You can install it from PyPI:

$ pip install cellsystem

Example

A use case integrated in the repository:

>>> from cellsystem import *

# The cell system will simulate cell growth
# while tracking the steps in that process.
>>> system = CellSystem(grid_shape=(100, 100))

# Initialize the first cell
# in the middle of the grid
>>> system.seed()


New cell 0 added @ (50, 50)


# Take 35 steps forward in time
>>> system.run(steps=30)


Cell no. 0 mutating @ site (50, 50) (father None)
         Initial mutations: []
                     Initial genome: AAAAAAAAAA
         Final mutations: [(4, 'G')]
                     Final genome: AAAAGAAAAA
Cell no. 0 dividing @ (50, 50)
    New cells: 1 @ (49, 50) and 2 @ (50, 51)
Cell no. 2 dividing @ (50, 51)
    New cells: 3 @ (51, 52) and 4 @ (51, 52)
Cell no. 4 mutating @ site (51, 52) (father 2)
         Initial mutations: [(4, 'G')]
                     Initial genome: AAAAGAAAAA
         Final mutations: [(4, 'G'), (7, 'A')]
                     Final genome: AAAAGAAAAA
Cell no. 1 death @ site (49, 50) (father None)
Cell no. 3 death @ site (51, 52) (father 2)
Cell no. 4 mutating @ site (51, 52) (father 2)
         Initial mutations: [(4, 'G'), (7, 'A')]
                     Initial genome: AAAAGAAAAA
         Final mutations: [(4, 'G'), (7, 'A'), (2, 'T')]
                     Final genome: AATAGAAAAA
Cell no. 4 migrating from site (51, 52) (father 2)
     New site: (50, 52)
...
...
...


# Prepare to explore the simulation logs
>>> history = system['log']


# First, let's see the cells' evolution in time and space!
>>> history.worldlines().show()

# Remove the cells that died somewhere along the way
>>> history.worldlines(prune_death=True).show()
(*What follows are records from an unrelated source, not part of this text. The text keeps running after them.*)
-- pv_equiv track=rewrite | github.com/GregoryREvans/evans | evans/general_tools/padovan_cycle.py | padovan
-- ===== SOURCE A (Python) =====
-- def padovan(iters, seq=[1, 1, 1, 1]):
--     final = []
--     for n in range(iters):
--         pPrevPrev, pPrev, pCurr, pNext = seq[0], seq[1], seq[2], seq[3]
--         for i in range(3, n + 1):
--             pNext = pPrevPrev + pPrev
--             pPrevPrev = pPrev
--             pPrev = pCurr
--             pCurr = pNext
--         final.append(pNext)
--     return final
-- ===== SOURCE B (Python) =====
-- def padovan(iters, seq=[1, 1, 1, 1]):
--     if iters <= 0:
--         return []
--     head = [seq[3]] * min(iters, 3)
--     pp, pv, pc = seq[0], seq[1], seq[2]
--     tail = []
--     for _ in range(3, iters):
--         nxt = pp + pv
--         pp, pv, pc = pv, pc, nxt
--         tail.append(nxt)
--     return head + tail
-- ===== Notes on version B (the rewrite author's own statement) =====
-- stated objective: faster
-- what changed: B maintains the recurrence state across one single pass, appending each new value, instead of recomputing the whole recurrence from seq for every output index.
import Mathlib
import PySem

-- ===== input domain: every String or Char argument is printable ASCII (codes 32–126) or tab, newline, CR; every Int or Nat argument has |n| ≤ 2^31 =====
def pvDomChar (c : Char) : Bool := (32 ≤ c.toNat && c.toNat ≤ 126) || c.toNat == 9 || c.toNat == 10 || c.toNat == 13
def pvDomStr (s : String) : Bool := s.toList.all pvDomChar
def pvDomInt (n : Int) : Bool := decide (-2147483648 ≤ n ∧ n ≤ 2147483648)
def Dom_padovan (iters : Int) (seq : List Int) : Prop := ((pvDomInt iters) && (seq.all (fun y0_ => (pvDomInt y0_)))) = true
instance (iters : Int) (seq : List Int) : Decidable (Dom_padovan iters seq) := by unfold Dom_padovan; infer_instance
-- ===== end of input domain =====

-- B replaces A's per-index recomputation of the recurrence by one incremental pass carrying the state (objective: faster, O(iters) vs O(iters^2)).


-- ===== PORT A =====
def padovan (iters : Int) (seq : List Int) : List Int :=
  (PySem.List.pyRange 0 iters 1).foldl (fun final n =>
    let pPrevPrev := PySem.List.pyGetD seq 0 0
    let pPrev := PySem.List.pyGetD seq 1 0
    let pCurr := PySem.List.pyGetD seq 2 0
    let pNext := PySem.List.pyGetD seq 3 0
    let st := (PySem.List.pyRange 3 (n + 1) 1).foldl
      (fun (s : Int × Int × Int × Int) _ =>
        let pNext' := s.1 + s.2.1
        (s.2.1, s.2.2.1, pNext', pNext'))
      (pPrevPrev, pPrev, pCurr, pNext)
    final ++ [st.2.2.2]) []

-- ===== PORT B =====
def padovan_alt (iters : Int) (seq : List Int) : List Int :=
  if iters ≤ 0 then []
  else
    let head := List.replicate (min iters 3).toNat (PySem.List.pyGetD seq 3 0)
    let st := (PySem.List.pyRange 3 iters 1).foldl
      (fun (s : List Int × Int × Int × Int) _ =>
        let nxt := s.2.1 + s.2.2.1
        (s.1 ++ [nxt], s.2.2.1, s.2.2.2, nxt))
      ([], PySem.List.pyGetD seq 0 0, PySem.List.pyGetD seq 1 0, PySem.List.pyGetD seq 2 0)
    head ++ st.1

-- ===== PRECONDITION & SPEC =====
-- Pre_ excludes exactly the inputs where Python A raises IndexError: iters > 0 with fewer than 4 seed values (seq[0..3] is read).
def Pre_padovan (iters : Int) (seq : List Int) : Prop := 0 < iters → 4 ≤ seq.length
instance (iters : Int) (seq : List Int) : Decidable (Pre_padovan iters seq) := by unfold Pre_padovan; infer_instance
def pvWitness_padovan : Int × List Int := (6, [1, 1, 1, 1])
def Spec_padovan (iters : Int) (seq : List Int) (out : List Int) : Prop := out = padovan_alt iters seq
instance (iters : Int) (seq : List Int) (out : List Int) : Decidable (Spec_padovan iters seq out) := by unfold Spec_padovan; infer_instance

-- ===== CLAIM (what is proved, stated in full; the proofs are below) =====
def Claim_equal_padovan : Prop := ∀ (iters : Int) (seq : List Int), Dom_padovan iters seq → Pre_padovan iters seq → Spec_padovan iters seq (padovan iters seq)

-- ===== LEMMAS AND PROOFS =====

-- one step of the Padovan recurrence on (pPrevPrev, pPrev, pCurr)
def pvStep (s : Int × Int × Int) : Int × Int × Int := (s.2.1, s.2.2, s.1 + s.2.1)

def pvIter : Nat → (Int × Int × Int) → (Int × Int × Int)
  | 0, s => s
  | k + 1, s => pvIter k (pvStep s)

-- A's inner loop: the fold over any list of length k computes pvIter k, and the 4th
-- component is the seed pNext for k = 0, else the 3rd component of pvIter k.
lemma pvInnerA (l : List Int) (s : Int × Int × Int) (pn : Int) :
    l.foldl (fun (t : Int × Int × Int × Int) _ =>
        let pNext' := t.1 + t.2.1
        (t.2.1, t.2.2.1, pNext', pNext')) (s.1, s.2.1, s.2.2, pn)
      = ((pvIter l.length s).1, (pvIter l.length s).2.1, (pvIter l.length s).2.2,
         if l.length = 0 then pn else (pvIter l.length s).2.2) := by
  induction l generalizing s pn with
  | nil => simp [pvIter]
  | cons x xs ih =>
    simp only [List.foldl_cons]
    have := ih (pvStep s) (s.1 + s.2.1)
    simp only [pvStep] at this
    simp only [this, List.length_cons]
    rcases xs with _ | ⟨y, ys⟩
    · simp [pvIter, pvStep]
    · simp [pvIter, pvStep]

-- B's fold: accumulates the next l.length recurrence values while advancing the state.
lemma pvInnerB (l : List Int) (acc : List Int) (s : Int × Int × Int) :
    l.foldl (fun (t : List Int × Int × Int × Int) _ =>
        let nxt := t.2.1 + t.2.2.1
        (t.1 ++ [nxt], t.2.2.1, t.2.2.2, nxt)) (acc, s.1, s.2.1, s.2.2)
      = (acc ++ (List.range l.length).map (fun k => (pvIter (k + 1) s).2.2),
         (pvIter l.length s).1, (pvIter l.length s).2.1, (pvIter l.length s).2.2) := by
  induction l generalizing acc s with
  | nil => simp [pvIter]
  | cons x xs ih =>
    simp only [List.foldl_cons]
    have := ih (acc ++ [s.1 + s.2.1]) (pvStep s)
    simp only [pvStep] at this
    rw [this]
    simp [List.range_succ_eq_map, pvIter, pvStep, List.map_map, Function.comp,
      List.append_assoc]

-- the common value at output index n
def pvVal (s : Int × Int × Int) (pn : Int) (n : Nat) : Int :=
  if n < 3 then pn else (pvIter (n - 2) s).2.2

lemma pvA_eq (N : Nat) (s : Int × Int × Int) (pn : Int) :
    (PySem.List.pyRange 0 (N : Int) 1).foldl (fun final n =>
      let st := (PySem.List.pyRange 3 (n + 1) 1).foldl
        (fun (t : Int × Int × Int × Int) _ =>
          let pNext' := t.1 + t.2.1
          (t.2.1, t.2.2.1, pNext', pNext'))
        (s.1, s.2.1, s.2.2, pn)
      final ++ [st.2.2.2]) []
    = (List.range N).map (pvVal s pn) := by
  induction N with
  | zero => simp
  | succ N ih =>
    have h1 : ((N : Int) + 1) = ((N + 1 : Nat) : Int) := by push_cast; ring
    rw [← h1, PySem.List.pyRange_one_succ_right (by positivity), List.foldl_append, ih,
        List.range_succ]
    simp only [List.foldl_cons, List.foldl_nil, List.map_append, List.map_cons, List.map_nil]
    congr 1
    have hlen : (PySem.List.pyRange 3 ((N : Int) + 1) 1).length = N - 2 := by
      rw [PySem.List.length_pyRange_one]; omega
    rw [pvInnerA, hlen]
    by_cases h : N < 3
    · simp [pvVal, h]
      omega
    · simp [pvVal, h]
      omega

-- the common list, written in B's head-plus-tail shape
lemma pvShape (N : Nat) (s : Int × Int × Int) (pn : Int) :
    (List.range N).map (pvVal s pn)
      = List.replicate (min N 3) pn
          ++ (List.range (N - 3)).map (fun k => (pvIter (k + 1) s).2.2) := by
  apply List.ext_getElem
  · simp only [List.length_map, List.length_range, List.length_append, List.length_replicate]
    omega
  · intro i h1 h2
    simp only [List.length_map, List.length_range] at h1
    rw [List.getElem_map, List.getElem_range]
    by_cases hi : i < 3
    · rw [List.getElem_append_left (by simp only [List.length_replicate]; omega)]
      simp [pvVal, hi]
    · rw [List.getElem_append_right (by simp only [List.length_replicate]; omega)]
      simp only [List.length_append, List.length_replicate, List.length_map,
        List.length_range] at h2
      simp only [List.length_replicate, List.getElem_map, List.getElem_range]
      simp only [pvVal, if_neg hi]
      rw [Nat.min_eq_right (by omega : 3 ≤ N)]
      have he : i - 3 + 1 = i - 2 := by omega
      rw [he]

-- ===== VERDICT (by name: the statement is the Claim_ definition above) =====
theorem padovan_spec : Claim_equal_padovan := by
  intro iters seq _ hpre
  unfold Spec_padovan padovan padovan_alt
  by_cases hle : iters ≤ 0
  · rw [if_pos hle, PySem.List.pyRange_one_eq_nil hle]
    simp
  · rw [if_neg hle]
    obtain ⟨N, hN⟩ : ∃ N : Nat, iters = (N : Int) := ⟨iters.toNat, by omega⟩
    subst hN
    have hA := pvA_eq N (PySem.List.pyGetD seq 0 0, PySem.List.pyGetD seq 1 0,
      PySem.List.pyGetD seq 2 0) (PySem.List.pyGetD seq 3 0)
    have hB := pvInnerB (PySem.List.pyRange 3 (N : Int) 1) []
      (PySem.List.pyGetD seq 0 0, PySem.List.pyGetD seq 1 0, PySem.List.pyGetD seq 2 0)
    have hBlen : (PySem.List.pyRange 3 (N : Int) 1).length = N - 3 := by
      rw [PySem.List.length_pyRange_one]; omega
    rw [hBlen] at hB
    rw [hA, hB]
    simp only [List.nil_append]
    have hm : (min ((N : Int)) 3).toNat = min N 3 := by omega
    rw [hm]
    exact pvShape N _ _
>>> tree_style = {'show_leaf_name' : True,
...               'mode' : 'c',        # Circular
...               'arc_start' : -135,  # Degrees
...               'arc_span' : 270 }   # Degrees also


# Lookup the tree formed by cellular division
>>> history.ancestry().show(styling=tree_style)

# Now, remove cells that are no longer alive
>>> history.ancestry(prune_death=True).show(styling=tree_style)

# Now, check out the tree formed by the mutations
>>> history.mutations().show(styling=tree_style)

# Remove genomes with no living representatives.
>>> history.mutations(prune_death=True).show(styling=tree_style)

For more examples and usage, please refer to the [Wiki](wikigoeshere.com).

Meta

Author: Ad115 - Github – a.garcia230395@gmail.com

Distributed under the MIT license. See LICENSE for more information.

Warning: The project is still in alpha stage, so the API is just stabilizing and may change in the near future. This also means that if you want to contribute, now is the right moment to make important change suggestions ;D

Contributing

1. Check for open issues or open a fresh issue to start a discussion around a feature idea or a bug.
2. Fork the repository on GitHub to start making your changes to a feature branch, derived from the master branch.
3. Write a test which shows that the bug was fixed or that the feature works as expected.
4. Send a pull request and bug the maintainer until it gets merged and published.